WHAT THIS TASK INVOLVES: Where the records below show a line containing "(pvAcc d l).keys = PySem.Set.update", start copying; end with the line containing "pvMergeFreqs d1 d2", and copy it too.

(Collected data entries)
--- START ---

-- pv_equiv track=rewrite | github.com/Lukasz1928/NLP | lab9/src/frequencies.py | to_coarse_classes
-- ===== SOURCE A (Python) =====
-- def merge_freqs(d1, d2):
--     s1 = {k: v for (k, v) in d1}
--     s2 = {k: v for (k, v) in d2}
--     s12 = {k: 0 for k in list(s1.keys()) + list(s2.keys())}
--     for k, v in d1:
--         s12[k] += v
--     for k, v in d2:
--         s12[k] += v
--     return [(k, v) for k, v in s12.items()]
--
-- def to_coarse_classes(ewf):
--     f = {}
--     for k, v in ewf.items():
--         coarse_key = '_'.join(k[0].split('_')[:2])
--         if coarse_key in f.keys():
--             f[coarse_key] = merge_freqs(f[coarse_key], v)
--         else:
--             f[coarse_key] = v
--     return f
-- ===== SOURCE B (Python) =====
-- def to_coarse_classes(ewf):
--     # One pass grouping, then one counting pass per merged group
--     # (instead of repeated pairwise dict-rebuilding merges).
--     groups = {}
--     for k, v in ewf.items():
--         ck = '_'.join(k[0].split('_')[:2])
--         groups[ck] = groups.get(ck, []) + [v]
--     result = {}
--     for ck, vs in groups.items():
--         if len(vs) == 1:
--             result[ck] = vs[0]
--         else:
--             acc = {}
--             for v in vs:
--                 for w, c in v:
--                     acc[w] = acc.get(w, 0) + c
--             result[ck] = list(acc.items())
--     return result
-- ===== Notes on version B (the rewrite author's own statement) =====
-- stated objective: faster
-- what changed: Instead of re-running merge_freqs (which rebuilds three dicts over the whole accumulated list) on every coarse-key collision, B collects each coarse key's frequency lists in one grouping pass and then merges each group with a single ordered-dict counting pass, preserving first-occurrence order.
import Mathlib
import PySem

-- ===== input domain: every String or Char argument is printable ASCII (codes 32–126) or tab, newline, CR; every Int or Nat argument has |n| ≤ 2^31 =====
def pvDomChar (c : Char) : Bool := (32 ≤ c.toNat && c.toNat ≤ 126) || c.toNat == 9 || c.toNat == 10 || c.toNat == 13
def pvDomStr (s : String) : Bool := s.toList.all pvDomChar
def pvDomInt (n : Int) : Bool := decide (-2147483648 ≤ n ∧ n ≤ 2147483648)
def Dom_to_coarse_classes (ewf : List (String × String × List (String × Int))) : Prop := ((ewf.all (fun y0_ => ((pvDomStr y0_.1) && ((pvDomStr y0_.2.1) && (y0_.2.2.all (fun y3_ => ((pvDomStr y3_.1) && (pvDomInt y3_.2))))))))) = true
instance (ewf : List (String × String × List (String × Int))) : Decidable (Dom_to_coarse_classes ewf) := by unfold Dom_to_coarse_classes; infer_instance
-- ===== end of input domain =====

-- B groups all frequency lists per coarse key in one pass and merges each group with a single
-- counting pass, instead of A's repeated pairwise dict-rebuilding merges (objective: faster).

-- ===== PORT A =====

-- '_'.join(k[0].split('_')[:2]) — shared subexpression of both Pythons
def pvCoarse (k1 : String) : String :=
  PySem.Str.join "_" (PySem.List.slice ((PySem.Str.split? k1 "_").getD []) none (some 2))

-- literal port of merge_freqs; s12[k] += v is ported as modify with default 0, exact because
-- every key of d1/d2 was pre-inserted into s12
def pvMergeFreqs (d1 d2 : List (String × Int)) : List (String × Int) :=
  let s1 : PySem.Dict String Int := d1.foldl (fun d p => d.insert p.1 p.2) PySem.Dict.empty
  let s2 : PySem.Dict String Int := d2.foldl (fun d p => d.insert p.1 p.2) PySem.Dict.empty
  let s12 : PySem.Dict String Int := (s1.keys ++ s2.keys).foldl (fun d k => d.insert k 0) PySem.Dict.empty
  let s12a := d1.foldl (fun d p => d.modify p.1 0 (· + p.2)) s12
  let s12b := d2.foldl (fun d p => d.modify p.1 0 (· + p.2)) s12a
  s12b.items

def to_coarse_classes (ewf : List (String × String × List (String × Int))) : List (String × List (String × Int)) :=
  (ewf.foldl (fun (f : PySem.Dict String (List (String × Int))) e =>
      let ck := pvCoarse e.1
      if f.contains ck then f.insert ck (pvMergeFreqs (f.getD ck []) e.2.2)
      else f.insert ck e.2.2)
    PySem.Dict.empty).items

-- ===== PORT B =====
def to_coarse_classes_alt (ewf : List (String × String × List (String × Int))) : List (String × List (String × Int)) :=
  let groups : PySem.Dict String (List (List (String × Int))) :=
    ewf.foldl (fun g e => g.insert (pvCoarse e.1) (g.getD (pvCoarse e.1) [] ++ [e.2.2]))
      PySem.Dict.empty
  let result : PySem.Dict String (List (String × Int)) :=
    groups.items.foldl (fun r p =>
        if p.2.length = 1 then r.insert p.1 (p.2.headD [])
        else r.insert p.1
          ((p.2.foldl (fun a v => v.foldl (fun a wc => a.insert wc.1 (a.getD wc.1 0 + wc.2)) a)
              PySem.Dict.empty).items))
      PySem.Dict.empty
  result.items

-- ===== PRECONDITION & SPEC =====
def Spec_to_coarse_classes (ewf : List (String × String × List (String × Int))) (out : List (String × List (String × Int))) : Prop := out = to_coarse_classes_alt ewf
instance (ewf : List (String × String × List (String × Int))) (out : List (String × List (String × Int))) : Decidable (Spec_to_coarse_classes ewf out) := by unfold Spec_to_coarse_classes; infer_instance

-- ===== CLAIM (what is proved, stated in full; the proofs are below) =====
def Claim_equal_to_coarse_classes : Prop := ∀ (ewf : List (String × String × List (String × Int))), Dom_to_coarse_classes ewf → Spec_to_coarse_classes ewf (to_coarse_classes ewf)

-- ===== LEMMAS AND PROOFS =====


theorem pvAdd_of_mem {s : PySem.Set String} {x : String} (h : x ∈ s) : s.add x = s := by
  simp [PySem.Set.add, PySem.Set.contains]; exact h

theorem pvAdd_of_not_mem {s : PySem.Set String} {x : String} (h : x ∉ s) : s.add x = s ++ [x] := by
  simp [PySem.Set.add, PySem.Set.contains]; intro hc; exact absurd hc h

theorem pvUpdate_cons (s : PySem.Set String) (x : String) (l : List String) :
    PySem.Set.update s (x :: l) = PySem.Set.update (s.add x) l := rfl

theorem pvUpdate_eq (l : List String) : ∀ s : PySem.Set String,
    PySem.Set.update s l = s ++ (PySem.Set.ofList l).filter (fun x => decide (x ∉ s)) := by
  induction l with
  | nil => intro s; simp [PySem.Set.update, PySem.Set.ofList, PySem.Set.empty]
  | cons x l ih =>
    intro s
    have hofl : PySem.Set.ofList (x :: l) =
        [x] ++ (PySem.Set.ofList l).filter (fun y => decide (y ∉ ([x] : List String))) := by
      have h0 : PySem.Set.ofList (x :: l) = PySem.Set.update (PySem.Set.add PySem.Set.empty x) l := rfl
      have h1 : PySem.Set.add PySem.Set.empty x = [x] := by
        simp [PySem.Set.add, PySem.Set.empty, PySem.Set.contains]
      rw [h0, h1, ih]
    rw [pvUpdate_cons, ih]
    by_cases hx : x ∈ s
    · rw [pvAdd_of_mem hx, hofl]
      simp only [List.filter_append, List.filter_filter]
      have : List.filter (fun y => decide (y ∉ s)) [x] = [] := by simp [hx]
      rw [this]
      simp only [List.nil_append]
      congr 1
      apply List.filter_congr
      intro y _
      by_cases hy : y = x
      · subst hy; simp [hx]
      · simp [hy]
    · rw [pvAdd_of_not_mem hx, hofl]
      simp only [List.filter_append, List.filter_filter]
      have : List.filter (fun y => decide (y ∉ s)) [x] = [x] := by simp [hx]
      rw [this]
      have h2 : List.filter (fun x_1 => decide (x_1 ∉ s ++ [x])) (PySem.Set.ofList l)
          = List.filter (fun a => decide (a ∉ ([x]:List String)) && decide (a ∉ s)) (PySem.Set.ofList l) := by
        apply List.filter_congr
        intro y _
        by_cases hy : y = x
        · subst hy; simp
        · by_cases hys : y ∈ s <;> simp [hy, hys]
      rw [h2]
      simp only [List.append_assoc]
      congr 2
      exact List.filter_congr (fun a _ => Bool.and_comm _ _)

theorem pvMem_update {s : PySem.Set String} {l : List String} {x : String} :
    x ∈ PySem.Set.update s l ↔ x ∈ s ∨ x ∈ l := by
  rw [pvUpdate_eq]
  simp [List.mem_filter, PySem.Set.mem_ofList]
  constructor
  · rintro (h | ⟨h, _⟩) <;> [exact Or.inl h; exact Or.inr h]
  · rintro (h | h)
    · exact Or.inl h
    · by_cases hs : x ∈ s
      · exact Or.inl hs
      · exact Or.inr ⟨h, hs⟩

theorem pvUpdate_of_subset {s : PySem.Set String} {l : List String} (h : ∀ x ∈ l, x ∈ s) :
    PySem.Set.update s l = s := by
  rw [pvUpdate_eq]
  have : List.filter (fun x => decide (x ∉ s)) (PySem.Set.ofList l) = [] := by
    rw [List.filter_eq_nil_iff]
    intro a ha
    simp only [decide_not, Bool.not_eq_true', decide_eq_false_iff_not, not_not]
    exact h a ((PySem.Set.mem_ofList l a).1 ha)
  rw [this, List.append_nil]

theorem pvOfList_idem (l : List String) : PySem.Set.ofList (PySem.Set.ofList l) = PySem.Set.ofList l := by
  have h : PySem.Set.ofList (PySem.Set.ofList l) = PySem.Set.update PySem.Set.empty (PySem.Set.ofList l) := rfl
  rw [h, PySem.Set.update_eq_append_of_disjoint _ _ (PySem.Set.nodup_ofList l) (by simp [PySem.Set.empty])]
  simp [PySem.Set.empty]

theorem pvUpdate_ofList (s : PySem.Set String) (l : List String) :
    PySem.Set.update s (PySem.Set.ofList l) = PySem.Set.update s l := by
  rw [pvUpdate_eq, pvUpdate_eq, pvOfList_idem]

def pvAccStep (a : PySem.Dict String Int) (wc : String × Int) : PySem.Dict String Int :=
  a.insert wc.1 (a.getD wc.1 0 + wc.2)

def pvAcc (d : PySem.Dict String Int) (l : List (String × Int)) : PySem.Dict String Int :=
  l.foldl pvAccStep d

-- A's += loop is pvAcc (modify unfolds to insert of getD + v)
theorem pvAcc_getD (l : List (String × Int)) : ∀ (d : PySem.Dict String Int) (k : String),
    (pvAcc d l).getD k 0 = d.getD k 0 + ((l.filter (fun p => p.1 = k)).map (·.2)).sum := by
  induction l with
  | nil => intro d k; simp [pvAcc]
  | cons p l ih =>
    intro d k
    have h : pvAcc d (p :: l) = pvAcc (pvAccStep d p) l := rfl
    rw [h, ih]
    by_cases hk : p.1 = k
    · simp [pvAccStep, hk]
      ring
    · simp [pvAccStep, PySem.Dict.getD_insert, hk, Ne.symm hk]

theorem pvAcc_keys (l : List (String × Int)) (d : PySem.Dict String Int) :
    (pvAcc d l).keys = PySem.Set.update d.keys (l.map (·.1)) :=
  PySem.Dict.keys_foldl_insert_key l (·.1) (fun d p => d.getD p.1 0 + p.2) d

theorem pvAcc_nodup (l : List (String × Int)) (d : PySem.Dict String Int) (h : d.keys.Nodup) :
    (pvAcc d l).keys.Nodup :=
  PySem.Dict.nodup_keys_foldl_insert_key l (·.1) (fun d p => d.getD p.1 0 + p.2) d h

-- the s12 initialisation: every value is 0
theorem pvZeroLoop_getD (L : List String) : ∀ (d : PySem.Dict String Int),
    (∀ k, d.getD k 0 = 0) → ∀ k, (L.foldl (fun d k => d.insert k 0) d).getD k 0 = 0 := by
  induction L with
  | nil => intro d h k; exact h k
  | cons x L ih =>
    intro d h k
    refine ih _ (fun k' => ?_) k
    rw [PySem.Dict.getD_insert]
    split <;> [rfl; exact h k']

theorem pvZeroLoop_keys (L : List String) (d : PySem.Dict String Int) :
    (L.foldl (fun d k => d.insert k 0) d).keys = PySem.Set.update d.keys L := by
  have := PySem.Dict.keys_foldl_insert_key L id (fun _ _ => (0:Int)) d
  simpa using this

theorem pvInsLoop_keys (l : List (String × Int)) (d : PySem.Dict String Int) :
    (l.foldl (fun d p => d.insert p.1 p.2) d).keys = PySem.Set.update d.keys (l.map (·.1)) :=
  PySem.Dict.keys_foldl_insert_key l (·.1) (fun _ p => p.2) d

-- merge_freqs d1 d2 is exactly one counting pass over d1 ++ d2
theorem pvMergeFreqs_eq_acc (d1 d2 : List (String × Int)) :
    pvMergeFreqs d1 d2 = (pvAcc PySem.Dict.empty (d1 ++ d2)).items := by
  show (pvAcc (pvAcc ((((d1.foldl (fun d p => d.insert p.1 p.2) PySem.Dict.empty).keys ++ (d2.foldl (fun d p => d.insert p.1 p.2) PySem.Dict.empty).keys).foldl (fun d k => d.insert k 0) PySem.Dict.empty)) d1) d2).items = _
  have hnil : (PySem.Dict.empty : PySem.Dict String Int).keys = ([] : List String) := by
    simp [PySem.Dict.empty, PySem.Dict.keys]
  -- keys equality
  have hkeys : (pvAcc (pvAcc ((((d1.foldl (fun d p => d.insert p.1 p.2) PySem.Dict.empty).keys ++ (d2.foldl (fun d p => d.insert p.1 p.2) PySem.Dict.empty).keys).foldl (fun d k => d.insert k 0) PySem.Dict.empty)) d1) d2).keys
      = (pvAcc PySem.Dict.empty (d1 ++ d2)).keys := by
    rw [pvAcc_keys, pvAcc_keys, pvZeroLoop_keys, pvInsLoop_keys, pvInsLoop_keys, pvAcc_keys, hnil]
    set a := d1.map (·.1)
    set b := d2.map (·.1)
    have hofl : ∀ L : List String, PySem.Set.update ([] : PySem.Set String) L = PySem.Set.ofList L := fun _ => rfl
    rw [hofl, hofl, hofl]
    have h1 : PySem.Set.ofList (PySem.Set.ofList a ++ PySem.Set.ofList b)
        = PySem.Set.update (PySem.Set.ofList a) b := by
      have : PySem.Set.ofList (PySem.Set.ofList a ++ PySem.Set.ofList b)
          = PySem.Set.update (PySem.Set.ofList (PySem.Set.ofList a)) (PySem.Set.ofList b) := by
        show PySem.Set.update PySem.Set.empty _ = _
        rw [PySem.Set.update]
        rw [List.foldl_append]
        rfl
      rw [this, pvOfList_idem, pvUpdate_ofList]
    rw [h1]
    have h2 : PySem.Set.update (PySem.Set.update (PySem.Set.ofList a) b) a
        = PySem.Set.update (PySem.Set.ofList a) b := by
      apply pvUpdate_of_subset
      intro x hx
      exact pvMem_update.2 (Or.inl ((PySem.Set.mem_ofList a x).2 hx))
    rw [h2]
    have h3 : PySem.Set.update (PySem.Set.update (PySem.Set.ofList a) b) b
        = PySem.Set.update (PySem.Set.ofList a) b := by
      apply pvUpdate_of_subset
      intro x hx
      exact pvMem_update.2 (Or.inr hx)
    rw [h3]
    rw [List.map_append]
    show PySem.Set.update (PySem.Set.ofList a) b = PySem.Set.update ([] : PySem.Set String) (a ++ b)
    rw [show PySem.Set.update ([] : PySem.Set String) (a ++ b)
          = List.foldl PySem.Set.add (List.foldl PySem.Set.add ([] : PySem.Set String) a) b from by
        rw [PySem.Set.update, List.foldl_append]]
    rfl
  have hndE : (PySem.Dict.empty : PySem.Dict String Int).keys.Nodup := by
    rw [hnil]; exact List.nodup_nil
  have hndZ : ((((d1.foldl (fun d p => d.insert p.1 p.2) PySem.Dict.empty).keys ++ (d2.foldl (fun d p => d.insert p.1 p.2) PySem.Dict.empty).keys).foldl (fun d k => d.insert k 0) PySem.Dict.empty) : PySem.Dict String Int).keys.Nodup := by
    have := PySem.Dict.nodup_keys_foldl_insert_key ((d1.foldl (fun d p => d.insert p.1 p.2) PySem.Dict.empty).keys ++ (d2.foldl (fun d p => d.insert p.1 p.2) PySem.Dict.empty).keys) id (fun _ _ => (0:Int)) PySem.Dict.empty hndE
    simpa using this
  have hndL := pvAcc_nodup d2 _ (pvAcc_nodup d1 _ hndZ)
  have hndR := pvAcc_nodup (d1 ++ d2) _ hndE
  have hgetD : ∀ k, (pvAcc (pvAcc ((((d1.foldl (fun d p => d.insert p.1 p.2) PySem.Dict.empty).keys ++ (d2.foldl (fun d p => d.insert p.1 p.2) PySem.Dict.empty).keys).foldl (fun d k => d.insert k 0) PySem.Dict.empty)) d1) d2).getD k 0
      = (pvAcc PySem.Dict.empty (d1 ++ d2)).getD k 0 := by
    intro k
    rw [pvAcc_getD, pvAcc_getD, pvAcc_getD]
    rw [pvZeroLoop_getD _ _ (fun k' => by simp [PySem.Dict.getD_empty]) k]
    rw [PySem.Dict.getD_empty]
    rw [List.filter_append, List.map_append, List.sum_append]
    ring
  rw [PySem.Dict.items_eq_map_keys _ hndL 0, PySem.Dict.items_eq_map_keys _ hndR 0, hkeys]
  exact List.map_congr_left (fun k _ => by rw [hgetD k])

--- END ---

RESULT BELOW:
    (pvAcc d l).keys = PySem.Set.update d.keys (l.map (·.1)) :=
  PySem.Dict.keys_foldl_insert_key l (·.1) (fun d p => d.getD p.1 0 + p.2) d

theorem pvAcc_nodup (l : List (String × Int)) (d : PySem.Dict String Int) (h : d.keys.Nodup) :
    (pvAcc d l).keys.Nodup :=
  PySem.Dict.nodup_keys_foldl_insert_key l (·.1) (fun d p => d.getD p.1 0 + p.2) d h

-- the s12 initialisation: every value is 0
theorem pvZeroLoop_getD (L : List String) : ∀ (d : PySem.Dict String Int),
    (∀ k, d.getD k 0 = 0) → ∀ k, (L.foldl (fun d k => d.insert k 0) d).getD k 0 = 0 := by
  induction L with
  | nil => intro d h k; exact h k
  | cons x L ih =>
    intro d h k
    refine ih _ (fun k' => ?_) k
    rw [PySem.Dict.getD_insert]
    split <;> [rfl; exact h k']

theorem pvZeroLoop_keys (L : List String) (d : PySem.Dict String Int) :
    (L.foldl (fun d k => d.insert k 0) d).keys = PySem.Set.update d.keys L := by
  have := PySem.Dict.keys_foldl_insert_key L id (fun _ _ => (0:Int)) d
  simpa using this

theorem pvInsLoop_keys (l : List (String × Int)) (d : PySem.Dict String Int) :
    (l.foldl (fun d p => d.insert p.1 p.2) d).keys = PySem.Set.update d.keys (l.map (·.1)) :=
  PySem.Dict.keys_foldl_insert_key l (·.1) (fun _ p => p.2) d

-- merge_freqs d1 d2 is exactly one counting pass over d1 ++ d2
theorem pvMergeFreqs_eq_acc (d1 d2 : List (String × Int)) :
    pvMergeFreqs d1 d2 = (pvAcc PySem.Dict.empty (d1 ++ d2)).items := by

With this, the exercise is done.